I think I broke something

I don't bounce much any more.

I used to .... Hell, I'm pretty sure I've broken fingers, a leg and dislocated shoulders and still kept on playing.

Tonight it's a couple of things but it's mainly from going crunch on the bus just before the stop. I must have hit my shoulder just in the wrong spot. It happened when coming down the steps ... and the bus hopping over the speed bumps in the road or braking to a halt. I hit the shoulderblade of my weak right shoulder on the hard bit of what was behind me, immediately went OUCH. It was definitely a CRUNCH moment.

And then more ouch after getting myself off the bus. Getting walking again helped, I did the Tesco run (no Harvester sundae tonight - more in a bit) but I can feel the after effects of the bump.

I definitely don't bounce any more ! The problem is that you react to the bump instinctively, which can then upset more parts of you. So as well as a numb arm (it's not too bad but I think I'm in for a rough Friday, I also have the sore neck ....

This is going to sound a lot like me feeling sorry for myself, which I do apologise for. You don't want to hear the sad. You want to hear the bouncy hyper sleepy.

But yeah. At the moment, it's a poorly shoulder, a really unhappy neck that had me ouching yesterday morning anyway (one of the ladies in the meeting I was in starting waving manically in my direction - I thought to me ! But it was to someone outside and when I turned my head to look ... bang - ouch .... poorly neck tells me off again). And the hip that is steadily getting more and more destroyed.

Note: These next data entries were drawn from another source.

-- pv_equiv track=rewrite | github.com/JaspervdA/adventofcode | 2023/day12.py | getFeasibleSpringGroups
-- ===== SOURCE A (Python) =====
-- def springGroupLength(spring_counts):
--     length = []
--     cumsum = 0
--     for idx, s in enumerate(spring_counts):
--         cumsum += s + idx
--         length.append(cumsum)
--
--     return length
--
-- def getFeasibleSpringGroups(spring_groups, question_len):
--     feasible_spring_groups_id = 0
--     for spring_idx, spring_length in enumerate(springGroupLength(spring_groups)):
--         # Bij deze opties moeten we nog van links naar rechts gaan kijken en spring counts weggooien
--         if spring_length > question_len:
--             #Not feasible, stop the loop.
--             break
--         else:
--             feasible_spring_groups_id = spring_idx + 1
--
--     return spring_groups[0:feasible_spring_groups_id]
-- ===== SOURCE B (Python) =====
-- def getFeasibleSpringGroups(spring_groups, question_len):
--     # Single fused pass: keep a running total of s + idx and emit elements
--     # directly until the total exceeds the budget; no intermediate
--     # prefix-length list and no final slice.
--     feasible = []
--     total = 0
--     for idx, s in enumerate(spring_groups):
--         total += s + idx
--         if total > question_len:
--             break
--         feasible.append(s)
--     return feasible
-- ===== Notes on version B (the rewrite author's own statement) =====
-- stated objective: simpler
-- what changed: A builds the full prefix-length list in a helper, then scans it with an index accumulator and finally slices the input; B is one fused pass that keeps a running total and appends each element directly until the budget is exceeded, with no intermediate list and no slice.
import Mathlib
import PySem

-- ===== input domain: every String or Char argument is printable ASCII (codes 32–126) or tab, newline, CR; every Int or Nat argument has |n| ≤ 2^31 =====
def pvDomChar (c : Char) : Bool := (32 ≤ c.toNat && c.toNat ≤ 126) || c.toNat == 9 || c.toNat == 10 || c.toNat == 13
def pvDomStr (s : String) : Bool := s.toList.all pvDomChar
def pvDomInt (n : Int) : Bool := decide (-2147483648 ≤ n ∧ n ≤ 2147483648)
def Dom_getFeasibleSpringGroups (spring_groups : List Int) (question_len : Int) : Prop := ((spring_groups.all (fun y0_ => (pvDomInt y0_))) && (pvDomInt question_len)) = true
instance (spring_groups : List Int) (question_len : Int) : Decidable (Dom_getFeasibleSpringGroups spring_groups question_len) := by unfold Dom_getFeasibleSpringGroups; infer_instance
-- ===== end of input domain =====

-- B replaces A's build-prefix-list + scan + slice with one fused pass that emits elements until the running total exceeds the budget (simpler; same return value everywhere).


-- ===== PORT A =====
-- helper springGroupLength: the enumerate loop accumulating cumsum and appending
def sglAux (xs : List Int) (idx cumsum : Int) : List Int :=
  match xs with
  | [] => []
  | s :: rest =>
    let c := cumsum + (s + idx)
    c :: sglAux rest (idx + 1) c

def springGroupLength (spring_counts : List Int) : List Int :=
  sglAux spring_counts 0 0

-- A's main loop over enumerate(springGroupLength(...)) with break
def aLoop (q : Int) (ls : List Int) (idx acc : Int) : Int :=
  match ls with
  | [] => acc
  | l :: rest => if l > q then acc else aLoop q rest (idx + 1) (idx + 1)

def getFeasibleSpringGroups (spring_groups : List Int) (question_len : Int) : List Int :=
  let feasible_spring_groups_id := aLoop question_len (springGroupLength spring_groups) 0 0
  PySem.List.slice spring_groups (some 0) (some feasible_spring_groups_id)

-- ===== PORT B =====
-- single fused pass: running total, emit elements until the budget is exceeded
def altAux (q : Int) (xs : List Int) (idx total : Int) : List Int :=
  match xs with
  | [] => []
  | s :: rest =>
    let t := total + (s + idx)
    if t > q then [] else s :: altAux q rest (idx + 1) t

def getFeasibleSpringGroups_alt (spring_groups : List Int) (question_len : Int) : List Int :=
  altAux question_len spring_groups 0 0

-- ===== PRECONDITION & SPEC =====
def Spec_getFeasibleSpringGroups (spring_groups : List Int) (question_len : Int) (out : List Int) : Prop := out = getFeasibleSpringGroups_alt spring_groups question_len
instance (spring_groups : List Int) (question_len : Int) (out : List Int) : Decidable (Spec_getFeasibleSpringGroups spring_groups question_len out) := by unfold Spec_getFeasibleSpringGroups; infer_instance

-- ===== CLAIM (what is proved, stated in full; the proofs are below) =====
def Claim_equal_getFeasibleSpringGroups : Prop := ∀ (spring_groups : List Int) (question_len : Int), Dom_getFeasibleSpringGroups spring_groups question_len → Spec_getFeasibleSpringGroups spring_groups question_len (getFeasibleSpringGroups spring_groups question_len)

-- ===== LEMMAS AND PROOFS =====

-- proof-only helper: the number of prefix elements A's loop accepts
def cnt (q : Int) (xs : List Int) (idx cumsum : Int) : Nat :=
  match xs with
  | [] => 0
  | s :: rest =>
    let c := cumsum + (s + idx)
    if c > q then 0 else cnt q rest (idx + 1) c + 1

lemma aLoop_sglAux (q : Int) : ∀ (xs : List Int) (i c : Int),
    aLoop q (sglAux xs i c) i i = i + (cnt q xs i c : Int) := by
  intro xs
  induction xs with
  | nil => intro i c; simp [sglAux, aLoop, cnt]
  | cons s rest ih =>
    intro i c
    simp only [sglAux, aLoop, cnt]
    split_ifs with h
    · simp
    · rw [ih]
      push_cast
      ring

lemma take_cnt (q : Int) : ∀ (xs : List Int) (i c : Int),
    xs.take (cnt q xs i c) = altAux q xs i c := by
  intro xs
  induction xs with
  | nil => intro i c; simp [cnt, altAux]
  | cons s rest ih =>
    intro i c
    simp only [cnt, altAux]
    split_ifs with h
    · simp
    · simp [List.take_succ_cons, ih]

-- ===== VERDICT (by name: the statement is the Claim_ definition above) =====
theorem getFeasibleSpringGroups_spec : Claim_equal_getFeasibleSpringGroups := by
  intro sg q _
  show getFeasibleSpringGroups sg q = getFeasibleSpringGroups_alt sg q
  unfold getFeasibleSpringGroups getFeasibleSpringGroups_alt springGroupLength
  rw [aLoop_sglAux]
  rw [PySem.List.slice_zero_start]
  rw [zero_add, PySem.List.slice_to_natCast]
  exact take_cnt q sg 0 0
-- pv_equiv track=rewrite | github.com/DataArcTech/ToG-3 | tog/src/utils.py | merge_retrievals_evenly
-- ===== SOURCE A (Python) =====
-- def merge_retrievals_evenly(all_retrievals, top_k, rerank=False):
--     """
--     合并多个检索结果列表，均匀地从每个子列表中提取句子，
--     避免重复句子。如果某个子列表中的句子重复，则跳过该句子，
--     尝试从同一子列表中获取下一个不重复的句子。
--
--     :param all_retrievals: List of lists，每个子列表包含字典形式的检索结果，
--                            每个字典至少包含 "document" 键。
--                            例如：
--                            [
--                                [{"document": "文档A1"}, {"document": "文档A2"}, ...],
--                                [{"document": "文档B1"}, {"document": "文档B2"}, ...],
--                                ...
--                            ]
--     :param top_k: 要提取的总结果数量。
--     :return: 合并后的结果列表，长度最多为 top_k。
--     """
--     combined_result = []
--     seen_documents = set()
--     # 为每个子列表初始化一个索引，用于跟踪下一个要尝试的句子
--     indices = [0 for _ in all_retrievals]
--     num_sub_lists = len(all_retrievals)
--     exhausted = [False for _ in all_retrievals]  # 标记每个子列表是否已耗尽
--
--     while len(combined_result) < top_k:
--         picked_any = False
--         # 遍历每个子列表
--         for i in range(num_sub_lists):
--             if exhausted[i]:
--                 continue  # 该子列表已耗尽，跳过
--
--             current_index = indices[i]
--             sub_list = all_retrievals[i]
--
--             # 寻找下一个不重复的句子
--             while current_index < len(sub_list):
--                 document = sub_list[current_index]["document"]
--                 indices[i] = current_index + 1  # 更新索引，无论是否添加，都要前移
--                 if document not in seen_documents:
--                     combined_result.append(sub_list[current_index])
--                     seen_documents.add(document)
--                     picked_any = True
--                     break  # 从当前子列表中成功添加一个句子，继续下一个子列表
--                 else:
--                     # 重复，尝试下一个句子
--                     current_index += 1
--
--             if current_index >= len(sub_list):
--                 exhausted[i] = True  # 该子列表已耗尽
--
--             if len(combined_result) == top_k:
--                 break  # 已达到所需的 top_k 数量
--
--         if not picked_any:
--             # 如果在这一轮中没有任何新句子被添加，说明所有子列表都已耗尽或没有新句子
--             break
--     # if not rerank:
--     #     sorted_combined_result = sorted(combined_result, key=lambda x: x["distances"])
--     # else:
--     #     sorted_combined_result = sorted(combined_result, key=lambda x: x['score'], reverse=True)
--
--     return combined_result
-- ===== SOURCE B (Python) =====
-- def merge_retrievals_evenly(all_retrievals, top_k, rerank=False):
--     # Staged round passes: each pass maps the current active lists to this round's
--     # picks and the surviving tails; rounds stop once enough items are merged, and
--     # the merged stream is truncated to top_k at the end. No per-list index or
--     # exhausted bookkeeping, no picked_any guard, no mid-round break.
--     merged = []
--     seen = set()
--     lists = all_retrievals
--     while lists and len(merged) < top_k:
--         survivors = []
--         for sub in lists:
--             j = 0
--             while j < len(sub) and sub[j]["document"] in seen:
--                 j += 1
--             if j < len(sub):
--                 merged.append(sub[j])
--                 seen.add(sub[j]["document"])
--                 survivors.append(sub[j + 1:])
--         lists = survivors
--     return merged[:top_k] if top_k > 0 else []
-- ===== Notes on version B (the rewrite author's own statement) =====
-- stated objective: alternative
-- what changed: Instead of A's online loop (per-list index and exhausted arrays, picked_any guard, mid-round break at top_k), B computes the deduplicated round-robin merge by staged passes -- each pass maps the current active lists to this round's picks and the surviving tails, stopping only between rounds -- and truncates the merged stream to top_k at the end; the equivalence rests on the prefix property that where the merge stops cannot change the first top_k picks.
-- outside the precondition, e.g. on merge_retrievals_evenly([[{'document': 'a'}], [{}]], 1, False): A returns [{'document': 'a'}], B raises KeyError
import Mathlib
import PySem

Yep. Am old and feeling that today.
But it's not all bad though. I have people looking out for me, who both cheer me up and tolerate me being mad and bouncy around them. It is nice having people like the Canteen Ladies have my lunch ready for me to pick up. I don't ask for that ! Although it is a sign perhaps that I am far too predictable (Turkey in a Baguette). Work gets stressful (because we push ourselves hard there) but I like to think that the smiles and grins I give and receive there help us clobber our way through.

It definitely helps me keep on going through.

And then there are the people outside work as well who are .... amazing. You know who you are !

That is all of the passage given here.